Annie Adamson, who grew up in Salt Lake City but now lives in Huntington Beach, Calif., is planning to get a new tattoo before the weekend is over, to add to her current body of work.

"It's a form of self-expression," Adamson, 24, says. "Some people paint. Some people write. I'm not talented in those ways." Instead she has what she says is her life story inked onto her arms, legs, back and stomach. "This arm is dedicated to my mom," she explains, pointing to the "Mommie's Little Monster" scene on her upper right arm. Her left arm has been adapted from a comic book called "Monsters in My Tummy" and features symbolic representations of emotions such as loneliness and betrayal. "It's all the stuff of getting your heart broken," she explains.

Adamson has already been featured in "Outlaw Biker Tattoo Review" magazine, as well as on a couple of tattoo documentaries and two other tattoo magazines. "My ultimate goal is to get a cover."

She also hopes to have a career in criminal psychology. "I'm a really good kid," she says. "I've never even had a parking ticket." Still, she knows what people think when they see a woman covered with tattoos: "I get followed around at the grocery store and the mall," and tourists in California point at her, she says.

There are limits to what she will do for art. "No hands, no throat, no neck," says Adamson. "I want to be able to wear a suit, for my mom. I can still put on a sweater set."

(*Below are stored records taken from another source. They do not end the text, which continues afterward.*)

-- pv_equiv track=rewrite | github.com/zcxbin/code_ptit_python | ThucHanhBuoi2/DaySoTuongThich.py | check_all_divisors
-- ===== SOURCE A (Python) =====
-- def find_divisor(x, target):
--     found = False
--     left, right = 1, x
--     while left < right:
--         mid = (left + right) // 2
--         if x // mid > target:
--             left = mid + 1
--         elif x // mid < target:
--             right = mid - 1
--         else:
--             found = True
--             right = mid
--     if x // right == target:
--         found = True
--     return found, right
--
-- def check_all_divisors(arr, target):
--     total = 0
--     for num in arr:
--         result = find_divisor(num, target)
--         if not result[0]:
--             return False, total
--         total += result[1]
--     return True, total
-- ===== SOURCE B (Python) =====
-- def check_all_divisors(arr, target):
--     # Leftmost m with x // m == target, in closed form: m = x // (target + 1) + 1.
--     # A positive quotient target needs a positive x; anything else has no witness.
--     total = 0
--     for x in arr:
--         if x <= 0 or target <= 0:
--             return False, total
--         m = x // (target + 1) + 1
--         if x // m != target:
--             return False, total
--         total += m
--     return True, total
-- ===== Notes on version B (the rewrite author's own statement) =====
-- stated objective: alternative
-- what changed: Replaces A's per-element binary search for the leftmost mid with x//mid==target by the closed form m = x//(target+1)+1 (valid iff x//m==target); Pre_ excludes exactly the inputs on which A raises ZeroDivisionError (the scan reaches a 0 element, or a positive element < target whose halving orbit drives right to 0).
-- intended difference: When target == 1 and the array contains a negative element, A's binary search never runs (left=1 > right=x) so A accidentally accepts the negative element and returns (True, total including the negatives themselves), while B returns (False, total so far), the intended value since no positive mid gives quotient 1 for a negative number. — e.g. on check_all_divisors([-2], 1): A returns (true, -2), B returns (false, 0)
import Mathlib
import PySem

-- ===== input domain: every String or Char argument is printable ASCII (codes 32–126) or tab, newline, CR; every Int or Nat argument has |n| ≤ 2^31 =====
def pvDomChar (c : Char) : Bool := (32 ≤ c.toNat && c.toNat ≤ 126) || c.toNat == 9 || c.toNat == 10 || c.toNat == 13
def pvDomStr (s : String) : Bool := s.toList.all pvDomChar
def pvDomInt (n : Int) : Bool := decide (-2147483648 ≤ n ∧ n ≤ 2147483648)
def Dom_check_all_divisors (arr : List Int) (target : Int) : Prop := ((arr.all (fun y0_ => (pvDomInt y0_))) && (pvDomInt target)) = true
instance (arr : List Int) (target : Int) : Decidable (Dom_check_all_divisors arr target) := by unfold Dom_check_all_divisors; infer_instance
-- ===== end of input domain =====

-- B replaces A's per-element binary search by the closed form m = x // (target+1) + 1;
-- equivalence is about the return value, outside the stated intended difference D_.

-- ===== PORT A =====
-- the while-loop of find_divisor; state (left, right, found), measure right - left
def fdLoop (x target left right : Int) (found : Bool) : Bool × Int :=
  if _h : left < right then
    let mid := PySem.Int.floordiv (left + right) 2
    if PySem.Int.floordiv x mid > target then
      fdLoop x target (mid + 1) right found
    else if PySem.Int.floordiv x mid < target then
      fdLoop x target left (mid - 1) found
    else
      fdLoop x target left mid true
  else (found, right)
termination_by (right - left).toNat
decreasing_by
  all_goals
    have hb := PySem.Int.floordiv_two_mid_bounds (le_of_lt _h)
    have hlt : PySem.Int.floordiv (left + right) 2 < right :=
      (PySem.Int.floordiv_lt_iff_lt_mul (by omega)).mpr (by omega)
    omega

def find_divisor (x target : Int) : Bool × Int :=
  let p := fdLoop x target 1 x false
  if PySem.Int.floordiv x p.2 = target then (true, p.2) else p

def goA : List Int → Int → Int → Bool × Int
  | [], _, total => (true, total)
  | num :: rest, target, total =>
    let result := find_divisor num target
    if !result.1 then (false, total)
    else goA rest target (total + result.2)

def check_all_divisors (arr : List Int) (target : Int) : Bool × Int :=
  goA arr target 0

-- ===== PORT B =====
def goB : List Int → Int → Int → Bool × Int
  | [], _, total => (true, total)
  | x :: rest, target, total =>
    if x ≤ 0 ∨ target ≤ 0 then (false, total)
    else
      let m := PySem.Int.floordiv x (target + 1) + 1
      if PySem.Int.floordiv x m ≠ target then (false, total)
      else goB rest target (total + m)

def check_all_divisors_alt (arr : List Int) (target : Int) : Bool × Int :=
  goB arr target 0

-- ===== PRECONDITION & SPEC =====
-- Pre_ excludes exactly the inputs on which Python A raises ZeroDivisionError (x // right
-- with right = 0): the left-to-right scan reaches (all earlier elements are accepted, i.e.
-- pvPass) an element that is 0, or positive, < target and with x ∈ [3·2^k − 1, 4·2^k − 2]
-- for some k (its halving orbit drives right to 0).
def pvBadElem (x target : Int) : Bool :=
  decide (x = 0 ∨
    (2 ≤ x ∧ x < target ∧ ∃ k ∈ Finset.range 32, 3 * 2 ^ k - 1 ≤ x ∧ x ≤ 4 * 2 ^ k - 2))

-- the elements the scan moves past: negative with target 1, or positive with a valid witness
def pvPass (x target : Int) : Bool :=
  decide ((x < 0 ∧ target = 1) ∨
    (0 < x ∧ 1 ≤ target ∧
      PySem.Int.floordiv x (PySem.Int.floordiv x (target + 1) + 1) = target))

def pvSafe (target : Int) : List Int → Bool
  | [] => true
  | x :: rest => !pvBadElem x target && (!pvPass x target || pvSafe target rest)

def Pre_check_all_divisors (arr : List Int) (target : Int) : Prop :=
  pvSafe target arr = true

instance (arr : List Int) (target : Int) : Decidable (Pre_check_all_divisors arr target) := by
  unfold Pre_check_all_divisors; infer_instance

def pvWitness_check_all_divisors : List Int × Int := ([6, -3, 20], 1)

-- When target == 1 and the array contains a negative element, A's binary search never runs
-- (left=1 > right=x), so A accidentally accepts the negative element and returns
-- (True, total including the negatives themselves); B returns (False, total so far), the
-- intended value since no positive mid gives quotient 1 for a negative number.
def D_check_all_divisors (arr : List Int) (target : Int) : Prop :=
  target = 1 ∧ ∃ x ∈ arr, x < 0

instance (arr : List Int) (target : Int) : Decidable (D_check_all_divisors arr target) := by
  unfold D_check_all_divisors; infer_instance

def Spec_check_all_divisors (arr : List Int) (target : Int) (out : Bool × Int) : Prop :=
  ¬ D_check_all_divisors arr target → out = check_all_divisors_alt arr target
instance (arr : List Int) (target : Int) (out : Bool × Int) : Decidable (Spec_check_all_divisors arr target out) := by unfold Spec_check_all_divisors; infer_instance

def pvDiffWitness_check_all_divisors : List Int × Int := ([-2], 1)
def pvDiffWitnessOut_check_all_divisors : (Bool × Int) × (Bool × Int) := ((true, -2), (false, 0))

-- ===== CLAIM (what is proved, stated in full; the proofs are below) =====
def Claim_unchanged_check_all_divisors : Prop := ∀ (arr : List Int) (target : Int), Dom_check_all_divisors arr target → Pre_check_all_divisors arr target → Spec_check_all_divisors arr target (check_all_divisors arr target)
def Claim_changed_check_all_divisors : Prop := Dom_check_all_divisors (pvDiffWitness_check_all_divisors.1) (pvDiffWitness_check_all_divisors.2) ∧ Pre_check_all_divisors (pvDiffWitness_check_all_divisors.1) (pvDiffWitness_check_all_divisors.2) ∧ D_check_all_divisors (pvDiffWitness_check_all_divisors.1) (pvDiffWitness_check_all_divisors.2) ∧ check_all_divisors (pvDiffWitness_check_all_divisors.1) (pvDiffWitness_check_all_divisors.2) = pvDiffWitnessOut_check_all_divisors.1 ∧ check_all_divisors_alt (pvDiffWitness_check_all_divisors.1) (pvDiffWitness_check_all_divisors.2) = pvDiffWitnessOut_check_all_divisors.2 ∧ pvDiffWitnessOut_check_all_divisors.1 ≠ pvDiffWitnessOut_check_all_divisors.2
def Claim_exact_check_all_divisors : Prop := ∀ (arr : List Int) (target : Int), Dom_check_all_divisors arr target → Pre_check_all_divisors arr target → D_check_all_divisors arr target → check_all_divisors arr target ≠ check_all_divisors_alt arr target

Murray Kolentus, on the other hand, is fine with neck tattoos. But Kolentus, who is a tattoo artist at Big Deluxe Tattoo in Salt Lake City, admits that he has some tattoos burned on when he was younger that he wishes he didn't have now. His wife Melissa is in the same boat. "I wish I had waited," says Melissa, who got her first tattoo at 16.

On the other hand she likes the "Dad" tattoo on her upper right arm, and the "June bug" tattoo below it, in honor of her little girl. The Kolentuses agree, though, that June will have to wait until she's 18 to get her own tattoos, and then only if she gets good grades.